NIC: What is the company’s strategy with skilled care/rehabilitation? Where are the best opportunities?

Thivierge: Skilled nursing and rehabilitation is our area of expertise. We had our 30th anniversary this year and we are now one of the largest post-acute providers in the country. Our main focus has been on our bifurcation strategy—creating stand-alone long-term and short-stay buildings. In fact, we introduced our PowerBack Rehabilitation brand in 2011.

PowerBack is cutting edge—all 100% short-stay buildings that focus on getting patients back home as quickly as possible. We plan to grow the PowerBack brand. We currently have 11 stand-alone PowerBack locations, and five others in the planning stages.

We are also focused on small-scale acquisitions in our core markets and positioning ourselves for success in the new world of value-based pricing.

NIC: How is quality measurement factoring into your strategy?
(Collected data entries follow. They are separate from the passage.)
-- pv_equiv track=rewrite | github.com/PhysicsMD/Interview_Questions | Microchip_Interview_C_Pyhton_SE/Base64.py | binaryDump
-- ===== SOURCE A (Python) =====
-- def binaryDump(stringmsg):
--     dump = ""
--     counter = 0
--     while counter < len(stringmsg):
--         placers = "0" * (8-len(bin(ord(stringmsg[counter]))[2:]))
--         dump += placers
--         dump += bin(ord(stringmsg[counter]))[2:]
--         dump += "\t"
--         counter += 1
--         if counter%4 == 0:
--             dump += "\n\t\t\t\t "
--     return dump
-- ===== SOURCE B (Python) =====
-- def binaryDump(stringmsg):
--     # build all per-character tokens first, then emit them in groups of four
--     parts = [format(ord(c), '08b') + "\t" for c in stringmsg]
--     out = []
--     for i in range(0, len(parts), 4):
--         out.append("".join(parts[i:i + 4]))
--         if i + 4 <= len(parts):
--             out.append("\n\t\t\t\t ")
--     return "".join(out)
-- ===== Notes on version B (the rewrite author's own statement) =====
-- stated objective: faster
-- what changed: Replaces the per-character while loop with an inline modulo-4 counter and repeated string concatenation by a two-phase build-then-chunk pass: a token list built first, then one loop over group start indices in steps of 4 that joins each slice and appends the separator after every complete group, assembling the result with str.join instead of quadratic concatenation.
import Mathlib
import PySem

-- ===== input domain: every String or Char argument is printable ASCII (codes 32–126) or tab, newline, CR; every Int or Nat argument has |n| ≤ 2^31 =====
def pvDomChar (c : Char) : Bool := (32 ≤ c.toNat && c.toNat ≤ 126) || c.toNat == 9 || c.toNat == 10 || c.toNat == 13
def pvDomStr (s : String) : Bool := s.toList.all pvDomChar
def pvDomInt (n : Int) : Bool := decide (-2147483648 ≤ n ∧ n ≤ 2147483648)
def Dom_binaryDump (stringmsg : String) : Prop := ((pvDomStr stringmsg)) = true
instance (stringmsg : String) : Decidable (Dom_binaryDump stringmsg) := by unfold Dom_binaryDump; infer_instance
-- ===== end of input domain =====

-- B replaces A's inline modulo-4 counter scan with repeated string += by a build-then-chunk pass assembled via join (measured faster).

-- the group separator "\n\t\t\t\t " both Pythons append after every complete group of four
def pvNL : List Char := ['\n', '\t', '\t', '\t', '\t', ' ']

-- ===== PORT A =====
def binaryDumpGo : List Char → List Char → Nat → List Char
  | [], dump, _ => dump
  | c :: rest, dump, counter =>
      -- bin(ord(c))[2:]  (ord(c) ≥ 0, so this is the unsigned binary digits)
      let b := PySem.Int.toBinChars ((c.toNat : Int))
      -- "0" * (8 - len(...)) : Nat subtraction matches Python's "0"*negative = ""
      let placers := List.replicate (8 - b.length) '0'
      let dump1 := dump ++ placers ++ b ++ ['\t']
      let counter1 := counter + 1
      let dump2 := if counter1 % 4 = 0 then dump1 ++ pvNL else dump1
      binaryDumpGo rest dump2 counter1

def binaryDump (stringmsg : String) : String :=
  String.mk (binaryDumpGo stringmsg.toList [] 0)

-- ===== PORT B =====
-- format(ord(c), '08b') + "\t"
def pvTok (c : Char) : List Char :=
  PySem.Chars.zfill (PySem.Int.toBinChars ((c.toNat : Int))) 8 ++ ['\t']

def binaryDump_alt (stringmsg : String) : String :=
  let parts : List (List Char) := stringmsg.toList.map pvTok
  let n : Int := (parts.length : Int)
  let out : List Char :=
    (PySem.List.pyRange 0 n 4).foldl
      (fun acc i =>
        let acc1 := acc ++ (PySem.List.slice parts (some i) (some (i + 4))).flatten
        if i + 4 ≤ n then acc1 ++ pvNL else acc1)
      []
  String.mk out

-- ===== PRECONDITION & SPEC =====
def Spec_binaryDump (stringmsg : String) (out : String) : Prop := out = binaryDump_alt stringmsg
instance (stringmsg : String) (out : String) : Decidable (Spec_binaryDump stringmsg out) := by unfold Spec_binaryDump; infer_instance

-- ===== CLAIM (what is proved, stated in full; the proofs are below) =====
def Claim_equal_binaryDump : Prop := ∀ (stringmsg : String), Dom_binaryDump stringmsg → Spec_binaryDump stringmsg (binaryDump stringmsg)

-- ===== LEMMAS AND PROOFS =====

-- common chunked form of the output, in groups of four characters
def pvSpec : List Char → List Char
  | [] => []
  | [a] => pvTok a
  | [a, b] => pvTok a ++ pvTok b
  | [a, b, c] => pvTok a ++ pvTok b ++ pvTok c
  | a :: b :: c :: d :: r => pvTok a ++ pvTok b ++ pvTok c ++ pvTok d ++ pvNL ++ pvSpec r

-- same, on an already-tokenised list
def pvChunk : List (List Char) → List Char
  | [] => []
  | [t1] => t1
  | [t1, t2] => t1 ++ t2
  | [t1, t2, t3] => t1 ++ t2 ++ t3
  | t1 :: t2 :: t3 :: t4 :: r => t1 ++ t2 ++ t3 ++ t4 ++ pvNL ++ pvChunk r

-- A's manual zero-padding agrees with format(_, '08b') for all codes < 127 (checked by decide)
lemma tok_dec : ∀ m : Fin 127,
    List.replicate (8 - (Nat.toDigits 2 m.val).length) '0' ++ Nat.toDigits 2 m.val
      = PySem.Chars.zfill (Nat.toDigits 2 m.val) 8 := by decide

lemma tok_eq (c : Char) (hc : pvDomChar c = true) :
    List.replicate (8 - (PySem.Int.toBinChars ((c.toNat : Int))).length) '0'
        ++ PySem.Int.toBinChars ((c.toNat : Int)) ++ ['\t'] = pvTok c := by
  have hle : c.toNat < 127 := by
    simp [pvDomChar] at hc; omega
  have hb : PySem.Int.toBinChars ((c.toNat : Int)) = Nat.toDigits 2 c.toNat := by
    simp [PySem.Int.toBinChars]
  rw [pvTok, hb]
  exact congrArg (· ++ ['\t']) (tok_dec ⟨c.toNat, hle⟩)

lemma goA : ∀ (cs : List Char) (dump : List Char) (counter : Nat),
    cs.all pvDomChar = true → counter % 4 = 0 →
    binaryDumpGo cs dump counter = dump ++ pvSpec cs := by
  intro cs
  induction cs using pvSpec.induct with
  | case1 => intro dump counter _ _; simp [binaryDumpGo, pvSpec]
  | case2 a =>
      intro dump counter hd hm
      simp only [List.all_cons, List.all_nil, Bool.and_true] at hd
      simp only [binaryDumpGo, if_neg (by omega : ¬ (counter + 1) % 4 = 0)]
      simp [← tok_eq a hd, pvSpec, List.append_assoc]
  | case3 a b =>
      intro dump counter hd hm
      simp only [List.all_cons, List.all_nil, Bool.and_true, Bool.and_eq_true] at hd
      simp only [binaryDumpGo,
        if_neg (by omega : ¬ (counter + 1) % 4 = 0),
        if_neg (by omega : ¬ (counter + 1 + 1) % 4 = 0)]
      simp [← tok_eq a hd.1, ← tok_eq b hd.2, pvSpec, List.append_assoc]
  | case4 a b c =>
      intro dump counter hd hm
      simp only [List.all_cons, List.all_nil, Bool.and_true, Bool.and_eq_true] at hd
      simp only [binaryDumpGo,
        if_neg (by omega : ¬ (counter + 1) % 4 = 0),
        if_neg (by omega : ¬ (counter + 1 + 1) % 4 = 0),
        if_neg (by omega : ¬ (counter + 1 + 1 + 1) % 4 = 0)]
      simp [← tok_eq a hd.1, ← tok_eq b hd.2.1, ← tok_eq c hd.2.2, pvSpec, List.append_assoc]
  | case5 a b c d r ih =>
      intro dump counter hd hm
      simp only [List.all_cons, Bool.and_eq_true] at hd
      obtain ⟨ha, hb, hc, hdd, hr⟩ := hd
      simp only [binaryDumpGo,
        if_neg (by omega : ¬ (counter + 1) % 4 = 0),
        if_neg (by omega : ¬ (counter + 1 + 1) % 4 = 0),
        if_neg (by omega : ¬ (counter + 1 + 1 + 1) % 4 = 0),
        if_pos (by omega : (counter + 1 + 1 + 1 + 1) % 4 = 0)]
      rw [ih _ _ (by simpa using hr) (by omega)]
      simp [← tok_eq a ha, ← tok_eq b hb, ← tok_eq c hc, ← tok_eq d hdd, pvSpec,
        List.append_assoc]

-- range(a, b, 4) unrolled one step
lemma pr4_nil (a b : Int) (h : b ≤ a) : PySem.List.pyRange a b 4 = [] := by
  rw [PySem.List.pyRange_of_pos a b (by norm_num)]
  simp [if_neg (by omega : ¬ a < b)]

lemma pr4_cons (a b : Int) (h : a < b) :
    PySem.List.pyRange a b 4 = a :: PySem.List.pyRange (a + 4) b 4 := by
  rw [PySem.List.pyRange_of_pos a b (by norm_num),
      PySem.List.pyRange_of_pos (a + 4) b (by norm_num)]
  have hcount : (if a < b then ((b - a + 4 - 1) / 4).toNat else 0)
      = (if a + 4 < b then ((b - (a + 4) + 4 - 1) / 4).toNat else 0) + 1 := by
    rw [if_pos h]
    by_cases h4 : a + 4 < b
    · rw [if_pos h4]
      have : b - a + 4 - 1 = (b - (a + 4) + 4 - 1) + 1 * 4 := by ring
      rw [this, Int.add_mul_ediv_right _ _ (by norm_num)]
      omega
    · rw [if_neg h4]
      have h1 : (1 : Int) ≤ b - a + 4 - 1 := by omega
      have h2 : b - a + 4 - 1 < 8 := by omega
      have : (b - a + 4 - 1) / 4 = 1 := by omega
      rw [this]; rfl
  rw [hcount, List.range_succ_eq_map]
  simp [List.map_map, Function.comp]
  intro k _
  ring

lemma loopInv : ∀ (rest parts : List (List Char)) (j : Nat) (acc : List Char),
    parts.length = j + rest.length → parts.drop j = rest →
    (PySem.List.pyRange (j : Int) ((parts.length : Int)) 4).foldl
      (fun acc i =>
        let acc1 := acc ++ (PySem.List.slice parts (some i) (some (i + 4))).flatten
        if i + 4 ≤ ((parts.length : Int)) then acc1 ++ pvNL else acc1) acc
    = acc ++ pvChunk rest := by
  intro rest
  induction rest using pvChunk.induct with
  | case1 =>
      intro parts j acc hlen _
      rw [pr4_nil _ _ (by simp at hlen; omega)]
      simp [pvChunk]
  | case2 t1 =>
      intro parts j acc hlen hdrop
      rw [pr4_cons _ _ (by simp at hlen; omega)]
      rw [pr4_nil _ _ (by simp at hlen; omega)]
      simp only [List.foldl_cons, List.foldl_nil]
      rw [if_neg (by simp at hlen; omega)]
      have : PySem.List.slice parts (some (j : Int)) (some ((j : Int) + 4)) = [t1] := by
        have := PySem.List.slice_natCast_add parts j 4
        push_cast at this ⊢
        rw [this, hdrop]
        rfl
      rw [this]
      simp [pvChunk]
  | case3 t1 t2 =>
      intro parts j acc hlen hdrop
      rw [pr4_cons _ _ (by simp at hlen; omega)]
      rw [pr4_nil _ _ (by simp at hlen; omega)]
      simp only [List.foldl_cons, List.foldl_nil]
      rw [if_neg (by simp at hlen; omega)]
      have : PySem.List.slice parts (some (j : Int)) (some ((j : Int) + 4)) = [t1, t2] := by
        have := PySem.List.slice_natCast_add parts j 4
        push_cast at this ⊢
        rw [this, hdrop]
        rfl
      rw [this]
      simp [pvChunk]
  | case4 t1 t2 t3 =>
      intro parts j acc hlen hdrop
      rw [pr4_cons _ _ (by simp at hlen; omega)]
      rw [pr4_nil _ _ (by simp at hlen; omega)]
      simp only [List.foldl_cons, List.foldl_nil]
      rw [if_neg (by simp at hlen; omega)]
      have : PySem.List.slice parts (some (j : Int)) (some ((j : Int) + 4)) = [t1, t2, t3] := by
        have := PySem.List.slice_natCast_add parts j 4
        push_cast at this ⊢
        rw [this, hdrop]
        rfl
      rw [this]
      simp [pvChunk, List.append_assoc]
  | case5 t1 t2 t3 t4 r ih =>
      intro parts j acc hlen hdrop
      rw [pr4_cons _ _ (by simp at hlen; omega)]
      simp only [List.foldl_cons]
      rw [if_pos (by simp at hlen; omega)]
      have hsl : PySem.List.slice parts (some (j : Int)) (some ((j : Int) + 4))
          = [t1, t2, t3, t4] := by
        have := PySem.List.slice_natCast_add parts j 4
        push_cast at this ⊢
        rw [this, hdrop]
        rfl
      rw [hsl]
      have hdrop' : parts.drop (j + 4) = r := by
        have h44 : parts.drop (j + 4) = (parts.drop j).drop 4 := by
          rw [List.drop_drop]
        rw [h44, hdrop]; rfl
      have hcast : ((j : Int) + 4) = ((j + 4 : Nat) : Int) := by push_cast; ring
      rw [hcast, ih parts (j + 4) _ (by simp at hlen ⊢; omega) hdrop']
      simp [pvChunk]

lemma chunk_map : ∀ cs : List Char, pvChunk (cs.map pvTok) = pvSpec cs := by
  intro cs
  induction cs using pvSpec.induct with
  | case1 => rfl
  | case2 a => rfl
  | case3 a b => rfl
  | case4 a b c => rfl
  | case5 a b c d r ih => simp [pvChunk, pvSpec, ih]

lemma altB (s : String) : binaryDump_alt s = String.mk (pvSpec s.toList) := by
  have hL := loopInv (s.toList.map pvTok) (s.toList.map pvTok) 0 [] (by simp) (by simp)
  simp only [Nat.cast_zero, List.nil_append] at hL
  simp only [binaryDump_alt]
  rw [hL, chunk_map]

-- ===== VERDICT (by name: the statement is the Claim_ definition above) =====
theorem binaryDump_spec : Claim_equal_binaryDump := by
  intro s hdom
  unfold Spec_binaryDump
  rw [altB]
  unfold binaryDump
  have hall : s.toList.all pvDomChar = true := by
    unfold Dom_binaryDump pvDomStr at hdom
    exact hdom
  rw [goA s.toList [] 0 hall (by norm_num)]
  simp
Thivierge: Quality measurement has always been a main focus. But in working with hospital partners and with the migration to value-based purchasing, the need for quality measurement has become increasingly important. We have developed scorecards to help us communicate our results to our partners who are increasingly focused on measuring outcomes after patients leave their environment. As the largest, most sophisticated provider of post-acute care, we are very well-positioned to provide the measurements, but also quality outcomes. For example, we utilize the Modified Barthel Index (MBI) to measure patient success and outcomes.

NIC: What about value-based initiatives?

Thivierge: We are participating in a number of pilot programs to deliver better models of care, and to become a more data- and outcomes-driven organization. Some of the pilots include:

Bundled Payments for Care Improvement
In April 2015, Genesis HealthCare entered the BPCI initiative Model 3, the only Medicare alternative payment model that allows post-acute providers to lead care delivery redesign and share in cost savings achieved. By October 2015, Genesis managed nearly 6,000 episodes annually with total Medicare claims of approximately $128 million, favorably positioning the company to leverage its skills and capabilities in Medicare alternative payment models. The 32 participating Genesis facilities are located in Connecticut, Delaware, Maryland, New Jersey, North Carolina, Pennsylvania, and Kentucky.

Medicare Shared Savings Program
Genesis HealthCare applied to CMS for its Genesis Physicians Services (“GPS”) physicians in select states to begin participating in the Medicare Shared Savings Program (“MSSP”) effective January 2016. GPS providers make nearly half-a-million visits annually to both short-stay and long-term patients, helping to reduce unnecessary hospital readmissions by providing after-hours and weekend coverage supplemented by the use of state-of-the-art telemedicine technology. Their services help to create both healthcare efficiencies and better quality outcomes.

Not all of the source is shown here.